■ TO DO ■
Only the lines below from the one containing "obtain ⟨k, hk⟩" to the one containing "theorem solution_spec : Claim_equal_solution" should be repeated, both included and unchanged.

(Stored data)
==========
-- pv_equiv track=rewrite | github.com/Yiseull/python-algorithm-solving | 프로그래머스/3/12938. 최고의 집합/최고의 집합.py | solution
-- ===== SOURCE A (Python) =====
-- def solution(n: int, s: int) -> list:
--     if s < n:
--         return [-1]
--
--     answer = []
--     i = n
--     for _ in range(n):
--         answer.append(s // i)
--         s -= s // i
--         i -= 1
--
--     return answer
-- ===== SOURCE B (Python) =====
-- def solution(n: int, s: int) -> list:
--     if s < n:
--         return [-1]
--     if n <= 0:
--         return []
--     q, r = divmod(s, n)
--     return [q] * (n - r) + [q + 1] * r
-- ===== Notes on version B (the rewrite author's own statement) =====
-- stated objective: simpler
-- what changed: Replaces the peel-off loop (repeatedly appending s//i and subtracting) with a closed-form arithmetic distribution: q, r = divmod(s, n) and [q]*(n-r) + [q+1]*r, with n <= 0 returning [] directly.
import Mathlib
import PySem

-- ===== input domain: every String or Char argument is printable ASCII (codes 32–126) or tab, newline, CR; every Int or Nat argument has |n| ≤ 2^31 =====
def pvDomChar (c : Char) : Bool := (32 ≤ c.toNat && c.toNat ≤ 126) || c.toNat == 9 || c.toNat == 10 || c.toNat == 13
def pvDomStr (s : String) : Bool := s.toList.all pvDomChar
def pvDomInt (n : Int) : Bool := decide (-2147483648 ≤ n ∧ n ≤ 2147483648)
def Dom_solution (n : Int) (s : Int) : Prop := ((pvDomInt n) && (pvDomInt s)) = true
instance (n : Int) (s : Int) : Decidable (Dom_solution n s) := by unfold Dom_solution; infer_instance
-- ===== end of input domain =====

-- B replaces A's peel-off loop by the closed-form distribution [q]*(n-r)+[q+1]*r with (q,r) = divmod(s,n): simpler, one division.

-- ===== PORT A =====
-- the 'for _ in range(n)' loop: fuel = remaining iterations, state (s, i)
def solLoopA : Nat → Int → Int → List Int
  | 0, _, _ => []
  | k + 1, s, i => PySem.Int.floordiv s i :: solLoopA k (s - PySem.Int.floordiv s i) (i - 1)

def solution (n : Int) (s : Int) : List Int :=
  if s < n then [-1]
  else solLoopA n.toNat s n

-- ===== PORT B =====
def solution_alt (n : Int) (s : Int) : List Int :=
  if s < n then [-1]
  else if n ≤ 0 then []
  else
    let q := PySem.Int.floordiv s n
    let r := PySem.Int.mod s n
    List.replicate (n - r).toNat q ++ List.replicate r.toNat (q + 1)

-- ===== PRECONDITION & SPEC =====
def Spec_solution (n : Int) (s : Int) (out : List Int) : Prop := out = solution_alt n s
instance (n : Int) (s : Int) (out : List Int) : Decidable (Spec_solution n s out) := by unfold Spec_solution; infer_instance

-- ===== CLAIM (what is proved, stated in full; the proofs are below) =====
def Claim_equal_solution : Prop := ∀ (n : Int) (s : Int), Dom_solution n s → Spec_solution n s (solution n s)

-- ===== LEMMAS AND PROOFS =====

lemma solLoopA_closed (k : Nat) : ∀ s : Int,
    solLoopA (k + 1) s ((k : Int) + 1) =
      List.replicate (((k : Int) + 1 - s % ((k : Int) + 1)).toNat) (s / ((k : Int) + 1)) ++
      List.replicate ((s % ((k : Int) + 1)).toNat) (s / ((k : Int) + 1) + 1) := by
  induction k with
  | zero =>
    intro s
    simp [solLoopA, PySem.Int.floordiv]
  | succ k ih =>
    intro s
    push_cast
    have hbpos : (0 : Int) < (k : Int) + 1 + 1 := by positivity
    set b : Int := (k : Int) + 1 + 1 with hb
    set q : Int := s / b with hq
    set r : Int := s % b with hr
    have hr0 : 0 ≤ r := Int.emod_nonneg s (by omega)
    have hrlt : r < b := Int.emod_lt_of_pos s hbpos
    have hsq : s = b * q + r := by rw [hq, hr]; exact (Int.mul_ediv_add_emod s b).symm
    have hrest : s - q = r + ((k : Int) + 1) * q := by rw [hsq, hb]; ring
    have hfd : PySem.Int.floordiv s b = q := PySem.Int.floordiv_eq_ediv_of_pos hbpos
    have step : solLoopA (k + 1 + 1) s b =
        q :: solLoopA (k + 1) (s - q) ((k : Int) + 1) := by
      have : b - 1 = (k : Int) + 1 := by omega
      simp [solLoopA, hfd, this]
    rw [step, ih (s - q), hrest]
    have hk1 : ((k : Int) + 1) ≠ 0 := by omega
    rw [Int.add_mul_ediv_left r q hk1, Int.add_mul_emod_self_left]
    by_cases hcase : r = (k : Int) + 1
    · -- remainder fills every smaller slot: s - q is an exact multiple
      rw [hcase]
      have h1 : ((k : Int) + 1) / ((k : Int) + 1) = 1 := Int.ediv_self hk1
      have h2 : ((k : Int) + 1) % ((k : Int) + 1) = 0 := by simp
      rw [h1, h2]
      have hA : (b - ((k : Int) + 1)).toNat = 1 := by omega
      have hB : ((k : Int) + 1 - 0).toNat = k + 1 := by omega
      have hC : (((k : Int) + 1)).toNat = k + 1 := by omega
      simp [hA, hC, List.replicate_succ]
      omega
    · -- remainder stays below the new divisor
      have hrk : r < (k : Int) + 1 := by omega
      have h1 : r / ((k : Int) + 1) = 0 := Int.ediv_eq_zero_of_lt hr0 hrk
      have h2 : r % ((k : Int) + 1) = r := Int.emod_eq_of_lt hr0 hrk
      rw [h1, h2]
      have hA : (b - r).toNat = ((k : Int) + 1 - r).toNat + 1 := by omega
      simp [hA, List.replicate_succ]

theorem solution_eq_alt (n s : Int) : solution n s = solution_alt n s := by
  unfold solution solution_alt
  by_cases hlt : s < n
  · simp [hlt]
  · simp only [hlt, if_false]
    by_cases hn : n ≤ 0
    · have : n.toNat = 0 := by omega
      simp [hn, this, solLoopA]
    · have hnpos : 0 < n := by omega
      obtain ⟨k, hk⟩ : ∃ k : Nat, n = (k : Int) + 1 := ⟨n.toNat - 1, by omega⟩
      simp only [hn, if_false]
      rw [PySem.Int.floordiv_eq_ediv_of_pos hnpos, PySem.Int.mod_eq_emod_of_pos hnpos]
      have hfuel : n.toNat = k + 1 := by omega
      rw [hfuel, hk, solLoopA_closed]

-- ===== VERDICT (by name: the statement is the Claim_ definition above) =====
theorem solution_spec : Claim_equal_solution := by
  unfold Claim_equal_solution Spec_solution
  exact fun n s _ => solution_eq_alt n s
==========
■ ANSWER BELOW ■
      obtain ⟨k, hk⟩ : ∃ k : Nat, n = (k : Int) + 1 := ⟨n.toNat - 1, by omega⟩
      simp only [hn, if_false]
      rw [PySem.Int.floordiv_eq_ediv_of_pos hnpos, PySem.Int.mod_eq_emod_of_pos hnpos]
      have hfuel : n.toNat = k + 1 := by omega
      rw [hfuel, hk, solLoopA_closed]

-- ===== VERDICT (by name: the statement is the Claim_ definition above) =====
theorem solution_spec : Claim_equal_solution := by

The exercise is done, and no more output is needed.